How to complete this task —
Tally how many lines in the data hold the word "theorem", and give the result with no other text.

Records shown —
-- B's index loop equals the takeWhile/dropWhile description
theorem pv_bgo : ∀ (n : Nat) (ls : List String) (i : Nat), ls.length - i ≤ n →
    pvBGo ls i = twParas (ls.drop i) := by
  intro n
  induction n with
  | zero =>
    intro ls i h
    have hge : ls.length ≤ i := by omega
    rw [pvBGo]
    simp [Nat.not_lt.mpr hge, List.drop_of_length_le hge, twParas]
  | succ n ih =>
    intro ls i h
    by_cases hlt : i < ls.length
    · have hdrop : ls.drop i = ls[i] :: ls.drop (i + 1) := List.drop_eq_getElem_cons hlt
      rw [pvBGo]
      cases hb : (PySem.Str.strip ls[i] == "") with
      | true =>
        simp only [hlt, dif_pos, hb, dif_pos]
        rw [ih ls (i + 1) (by omega), hdrop, twParas]
        simp [hb]
      | false =>
        simp only [hlt, dif_pos, hb, Bool.false_eq_true, dif_neg, not_false_iff]
        have hadv := pv_adv ls.length ls i (by omega)
        have htlen : ((ls.drop i).takeWhile (fun x => !(PySem.Str.strip x == ""))).length
            = 1 + ((ls.drop (i + 1)).takeWhile (fun x => !(PySem.Str.strip x == ""))).length := by
          rw [hdrop, List.takeWhile_cons_of_pos (by simp [hb])]
          simp; omega
        have hslice : PySem.List.slice ls (some (i : Int)) (some ((pvBAdvance ls i : Nat) : Int))
            = (ls.drop i).takeWhile (fun x => !(PySem.Str.strip x == "")) := by
          rw [PySem.List.slice_natCast, hadv]
          have : i + ((ls.drop i).takeWhile (fun x => !(PySem.Str.strip x == ""))).length - i
              = ((ls.drop i).takeWhile (fun x => !(PySem.Str.strip x == ""))).length := by omega
          rw [this, ← pv_tw_take]
        have hadv_ge : i + 1 ≤ pvBAdvance ls i := by rw [hadv]; omega
        have htw : (ls.drop i).takeWhile (fun x => !(PySem.Str.strip x == ""))
            = ls[i] :: (ls.drop (i + 1)).takeWhile (fun x => !(PySem.Str.strip x == "")) := by
          rw [hdrop, List.takeWhile_cons_of_pos (by simp [hb])]
        have hdrop2 : ls.drop (pvBAdvance ls i)
            = (ls.drop (i + 1)).dropWhile (fun x => !(PySem.Str.strip x == "")) := by
          rw [pv_dw_drop, List.drop_drop, hadv, htlen]
          have : i + (1 + ((ls.drop (i + 1)).takeWhile (fun x => !(PySem.Str.strip x == ""))).length)
              = i + 1 + ((ls.drop (i + 1)).takeWhile (fun x => !(PySem.Str.strip x == ""))).length := by
            omega
          rw [this]
        rw [hslice, htw, ih ls (pvBAdvance ls i) (by omega), hdrop2, hdrop, twParas]
        simp [hb]
    · rw [pvBGo]
      simp [hlt, List.drop_of_length_le (by omega : ls.length ≤ i), twParas]
theorem loopA_splits (cs : List Char) :
    ∀ fuel : Nat,
      (∀ i (isDoc : Bool) (start : Nat), cs.length + 2 - i ≤ fuel →
        (i < (commentBF cs fuel i isDoc start).2 ∨ (commentBF cs fuel i isDoc start).2 = cs.length)
        ∧ (commentBF cs fuel i isDoc start).2 ≤ cs.length
        ∧ ∀ stack acc,
            iterDocsLoopA cs cs.length ((isDoc, start) :: stack) i acc
              = iterDocsLoopA cs cs.length stack (commentBF cs fuel i isDoc start).2
                  (acc ++ (commentBF cs fuel i isDoc start).1)) ∧
      (∀ i acc, cs.length + 2 - i ≤ fuel →
        iterDocsLoopA cs cs.length [] i acc = acc ++ topBF cs fuel i) := by
  intro fuel
  induction fuel with
  | zero =>
    constructor
    · intro i isDoc start hf
      have hni : ¬ i < cs.length - 1 := by omega
      refine ⟨Or.inr rfl, le_refl _, ?_⟩
      intro stack acc
      rw [loopA_stop cs _ i acc hni]
      simp only [commentBF, List.append_nil]
      rw [loopA_stop cs stack cs.length acc (by omega)]
    · intro i acc hf
      rw [loopA_stop cs [] i acc (by omega)]
      simp [topBF]
  | succ fuel ih =>
    obtain ⟨ihL, ihT⟩ := ih
    constructor
    · -- (L) at fuel + 1
      intro i isDoc start hf
      by_cases h : i < cs.length - 1
      · have hdl : 2 ≤ (cs.drop i).length := by simp; omega
        rcases hshape : cs.drop i with _ | ⟨a, _ | ⟨b, t⟩⟩
        · rw [hshape] at hdl; simp at hdl
        · rw [hshape] at hdl; simp at hdl
        by_cases hab : a = '/' ∧ b = '-'
        · obtain ⟨ha, hb⟩ := hab; subst ha; subst hb
          by_cases hbang : (cs.drop i).take 3 = ['/', '-', '!']
          · -- "/-!": a docstring opener
            have hp1A : PySem.Chars.startswith ((cs.drop i).take 3) ['/', '-', '!'] := by
              rw [hbang]; simp [PySem.Chars.startswith, List.isPrefixOf]
            obtain ⟨hj1, hj1le, heq1⟩ := ihL (i + 3) true i (by omega)
            obtain ⟨hj2, hj2le, heq2⟩ :=
              ihL (commentBF cs fuel (i + 3) true i).2 isDoc start (by omega)
            have hcb : commentBF cs (fuel + 1) i isDoc start
                = ((commentBF cs fuel (i + 3) true i).1
                    ++ (commentBF cs fuel (commentBF cs fuel (i + 3) true i).2 isDoc start).1,
                  (commentBF cs fuel (commentBF cs fuel (i + 3) true i).2 isDoc start).2) := by
              simp only [commentBF]; rw [if_pos h, if_pos hbang]
            refine ⟨?_, ?_, ?_⟩
            · rw [hcb]; omega
            · rw [hcb]; omega
            · intro stack acc
              rw [iterDocsLoopA.eq_def, dif_pos h, if_pos hp1A]
              rw [heq1 ((isDoc, start) :: stack) acc]
              rw [heq2 stack (acc ++ (commentBF cs fuel (i + 3) true i).1)]
              rw [hcb]
              simp [List.append_assoc]
          · -- "/-": a plain comment opener
            have hp2B : (cs.drop i).take 2 = ['/', '-'] := by rw [hshape]; simp
            have hp2A : ((cs.drop i).take 3).take 2 = ['/', '-'] := by rw [hshape]; simp
            have hn1A : ¬ PySem.Chars.startswith ((cs.drop i).take 3) ['/', '-', '!'] := by
              intro hpre
              apply hbang
              rw [hshape] at hpre ⊢
              rcases t with _ | ⟨c, t'⟩
              · simp [PySem.Chars.startswith, List.isPrefixOf] at hpre
              · simp [PySem.Chars.startswith, List.isPrefixOf] at hpre
                simp [hpre.symm]
            obtain ⟨hj1, hj1le, heq1⟩ := ihL (i + 2) false i (by omega)
            obtain ⟨hj2, hj2le, heq2⟩ :=
              ihL (commentBF cs fuel (i + 2) false i).2 isDoc start (by omega)
            have hcb : commentBF cs (fuel + 1) i isDoc start
                = ((commentBF cs fuel (i + 2) false i).1
                    ++ (commentBF cs fuel (commentBF cs fuel (i + 2) false i).2 isDoc start).1,
                  (commentBF cs fuel (commentBF cs fuel (i + 2) false i).2 isDoc start).2) := by
              simp only [commentBF]; rw [if_pos h, if_neg hbang, if_pos hp2B]
            refine ⟨?_, ?_, ?_⟩
            · rw [hcb]; omega
            · rw [hcb]; omega
            · intro stack acc
              rw [iterDocsLoopA.eq_def, dif_pos h, if_neg hn1A, if_pos hp2A]
              rw [heq1 ((isDoc, start) :: stack) acc]
              rw [heq2 stack (acc ++ (commentBF cs fuel (i + 2) false i).1)]
              rw [hcb]
              simp [List.append_assoc]
        · by_cases hab2 : a = '-' ∧ b = '/'
          · -- "-/": a closer
            obtain ⟨ha, hb⟩ := hab2; subst ha; subst hb
            have hn1B : ¬ (cs.drop i).take 3 = ['/', '-', '!'] := by rw [hshape]; simp
            have hn1A : ¬ PySem.Chars.startswith ((cs.drop i).take 3) ['/', '-', '!'] := by
              rw [hshape]; simp [PySem.Chars.startswith, List.isPrefixOf]
            have hn2B : ¬ (cs.drop i).take 2 = ['/', '-'] := by rw [hshape]; simp
            have hn2A : ¬ ((cs.drop i).take 3).take 2 = ['/', '-'] := by rw [hshape]; simp
            have hp3B : (cs.drop i).take 2 = ['-', '/'] := by rw [hshape]; simp
            have hp3A : ((cs.drop i).take 3).take 2 = ['-', '/'] := by rw [hshape]; simp
            have hcb : commentBF cs (fuel + 1) i isDoc start
                = ((if isDoc then [((start : Int), (i : Int) + 2)] else []), i + 2) := by
              simp only [commentBF]; rw [if_pos h, if_neg hn1B, if_neg hn2B, if_pos hp3B]
            refine ⟨?_, ?_, ?_⟩
            · rw [hcb]; omega
            · rw [hcb]; omega
            · intro stack acc
              rw [iterDocsLoopA.eq_def, dif_pos h, if_neg hn1A, if_neg hn2A, if_pos hp3A, hcb]
              cases isDoc <;> simp
          · -- no delimiter starts here: advance one character
            have hn1B : ¬ (cs.drop i).take 3 = ['/', '-', '!'] := by
              rw [hshape]; simp; intro h1 h2 h3; exact hab ⟨h1, h2⟩
            have hn1A : ¬ PySem.Chars.startswith ((cs.drop i).take 3) ['/', '-', '!'] := by
              rw [hshape]; simp [PySem.Chars.startswith, List.isPrefixOf]
              intro h1 h2 h3; exact hab ⟨h1.symm, h2.symm⟩
            have hn2B : ¬ (cs.drop i).take 2 = ['/', '-'] := by
              rw [hshape]; simp; intro h1 h2; exact hab ⟨h1, h2⟩
            have hn2A : ¬ ((cs.drop i).take 3).take 2 = ['/', '-'] := by
              rw [hshape]; simp; intro h1 h2; exact hab ⟨h1, h2⟩
            have hn3B : ¬ (cs.drop i).take 2 = ['-', '/'] := by
              rw [hshape]; simp; intro h1 h2; exact hab2 ⟨h1, h2⟩
            have hn3A : ¬ ((cs.drop i).take 3).take 2 = ['-', '/'] := by
              rw [hshape]; simp; intro h1 h2; exact hab2 ⟨h1, h2⟩
            obtain ⟨hj, hjle, heq⟩ := ihL (i + 1) isDoc start (by omega)
            have hcb : commentBF cs (fuel + 1) i isDoc start
                = commentBF cs fuel (i + 1) isDoc start := by
              simp only [commentBF]; rw [if_pos h, if_neg hn1B, if_neg hn2B, if_neg hn3B]
            refine ⟨by rw [hcb]; omega, by rw [hcb]; omega, ?_⟩
            intro stack acc
            rw [iterDocsLoopA.eq_def, dif_pos h, if_neg hn1A, if_neg hn2A, if_neg hn3A,
                heq stack acc, hcb]
      · -- fewer than two characters remain
        have hcb : commentBF cs (fuel + 1) i isDoc start = ([], cs.length) := by
          simp only [commentBF]; rw [if_neg h]
        refine ⟨Or.inr (by rw [hcb]), by rw [hcb], ?_⟩
        intro stack acc
        rw [loopA_stop cs _ i acc h, hcb]
        simp only [List.append_nil]
        rw [loopA_stop cs stack cs.length acc (by omega)]
    · -- (T) at fuel + 1
      intro i acc hf
      by_cases h : i < cs.length - 1
      · have hdl : 2 ≤ (cs.drop i).length := by simp; omega
        rcases hshape : cs.drop i with _ | ⟨a, _ | ⟨b, t⟩⟩
        · rw [hshape] at hdl; simp at hdl
        · rw [hshape] at hdl; simp at hdl
        by_cases hab : a = '/' ∧ b = '-'
        · obtain ⟨ha, hb⟩ := hab; subst ha; subst hb
          by_cases hbang : (cs.drop i).take 3 = ['/', '-', '!']
          · -- "/-!"
            have hp1A : PySem.Chars.startswith ((cs.drop i).take 3) ['/', '-', '!'] := by
              rw [hbang]; simp [PySem.Chars.startswith, List.isPrefixOf]
            obtain ⟨hj1, hj1le, heq1⟩ := ihL (i + 3) true i (by omega)
            have htop : topBF cs (fuel + 1) i
                = (commentBF cs fuel (i + 3) true i).1
                    ++ topBF cs fuel (commentBF cs fuel (i + 3) true i).2 := by
              simp only [topBF]; rw [if_pos h, if_pos hbang]
            rw [iterDocsLoopA.eq_def, dif_pos h, if_pos hp1A]
            rw [heq1 [] acc]
            rw [ihT (commentBF cs fuel (i + 3) true i).2
                  (acc ++ (commentBF cs fuel (i + 3) true i).1) (by omega), htop]
            simp [List.append_assoc]
          · -- "/-"
            have hp2B : (cs.drop i).take 2 = ['/', '-'] := by rw [hshape]; simp
            have hp2A : ((cs.drop i).take 3).take 2 = ['/', '-'] := by rw [hshape]; simp
            have hn1A : ¬ PySem.Chars.startswith ((cs.drop i).take 3) ['/', '-', '!'] := by
              intro hpre
              apply hbang
              rw [hshape] at hpre ⊢
              rcases t with _ | ⟨c, t'⟩
              · simp [PySem.Chars.startswith, List.isPrefixOf] at hpre
              · simp [PySem.Chars.startswith, List.isPrefixOf] at hpre
                simp [hpre.symm]
            obtain ⟨hj1, hj1le, heq1⟩ := ihL (i + 2) false i (by omega)
            have htop : topBF cs (fuel + 1) i
                = (commentBF cs fuel (i + 2) false i).1
                    ++ topBF cs fuel (commentBF cs fuel (i + 2) false i).2 := by
              simp only [topBF]; rw [if_pos h, if_neg hbang, if_pos hp2B]
            rw [iterDocsLoopA.eq_def, dif_pos h, if_neg hn1A, if_pos hp2A]
            rw [heq1 [] acc]
            rw [ihT (commentBF cs fuel (i + 2) false i).2
                  (acc ++ (commentBF cs fuel (i + 2) false i).1) (by omega), htop]
            simp [List.append_assoc]
        · by_cases hab2 : a = '-' ∧ b = '/'
          · -- "-/" with an empty stack: skipped
            obtain ⟨ha, hb⟩ := hab2; subst ha; subst hb
            have hn1B : ¬ (cs.drop i).take 3 = ['/', '-', '!'] := by rw [hshape]; simp
            have hn1A : ¬ PySem.Chars.startswith ((cs.drop i).take 3) ['/', '-', '!'] := by
              rw [hshape]; simp [PySem.Chars.startswith, List.isPrefixOf]
            have hn2B : ¬ (cs.drop i).take 2 = ['/', '-'] := by rw [hshape]; simp
            have hn2A : ¬ ((cs.drop i).take 3).take 2 = ['/', '-'] := by rw [hshape]; simp
            have hp3B : (cs.drop i).take 2 = ['-', '/'] := by rw [hshape]; simp
            have hp3A : ((cs.drop i).take 3).take 2 = ['-', '/'] := by rw [hshape]; simp
            have htop : topBF cs (fuel + 1) i = topBF cs fuel (i + 2) := by
              simp only [topBF]; rw [if_pos h, if_neg hn1B, if_neg hn2B, if_pos hp3B]
            rw [iterDocsLoopA.eq_def, dif_pos h, if_neg hn1A, if_neg hn2A, if_pos hp3A]
            simp only
            rw [ihT (i + 2) acc (by omega), htop]
          · -- advance one character
            have hn1B : ¬ (cs.drop i).take 3 = ['/', '-', '!'] := by
              rw [hshape]; simp; intro h1 h2 h3; exact hab ⟨h1, h2⟩
            have hn1A : ¬ PySem.Chars.startswith ((cs.drop i).take 3) ['/', '-', '!'] := by
              rw [hshape]; simp [PySem.Chars.startswith, List.isPrefixOf]
              intro h1 h2 h3; exact hab ⟨h1.symm, h2.symm⟩
            have hn2B : ¬ (cs.drop i).take 2 = ['/', '-'] := by
              rw [hshape]; simp; intro h1 h2; exact hab ⟨h1, h2⟩
            have hn2A : ¬ ((cs.drop i).take 3).take 2 = ['/', '-'] := by
              rw [hshape]; simp; intro h1 h2; exact hab ⟨h1, h2⟩
            have hn3B : ¬ (cs.drop i).take 2 = ['-', '/'] := by
              rw [hshape]; simp; intro h1 h2; exact hab2 ⟨h1, h2⟩
            have hn3A : ¬ ((cs.drop i).take 3).take 2 = ['-', '/'] := by
              rw [hshape]; simp; intro h1 h2; exact hab2 ⟨h1, h2⟩
            have htop : topBF cs (fuel + 1) i = topBF cs fuel (i + 1) := by
              simp only [topBF]; rw [if_pos h, if_neg hn1B, if_neg hn2B, if_neg hn3B]
            rw [iterDocsLoopA.eq_def, dif_pos h, if_neg hn1A, if_neg hn2A, if_neg hn3A]
            rw [ihT (i + 1) acc (by omega), htop]
      · -- fewer than two characters remain
        have htop : topBF cs (fuel + 1) i = [] := by
          simp only [topBF]; rw [if_neg h]
        rw [loopA_stop cs [] i acc h, htop]
        simp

Answer area —
2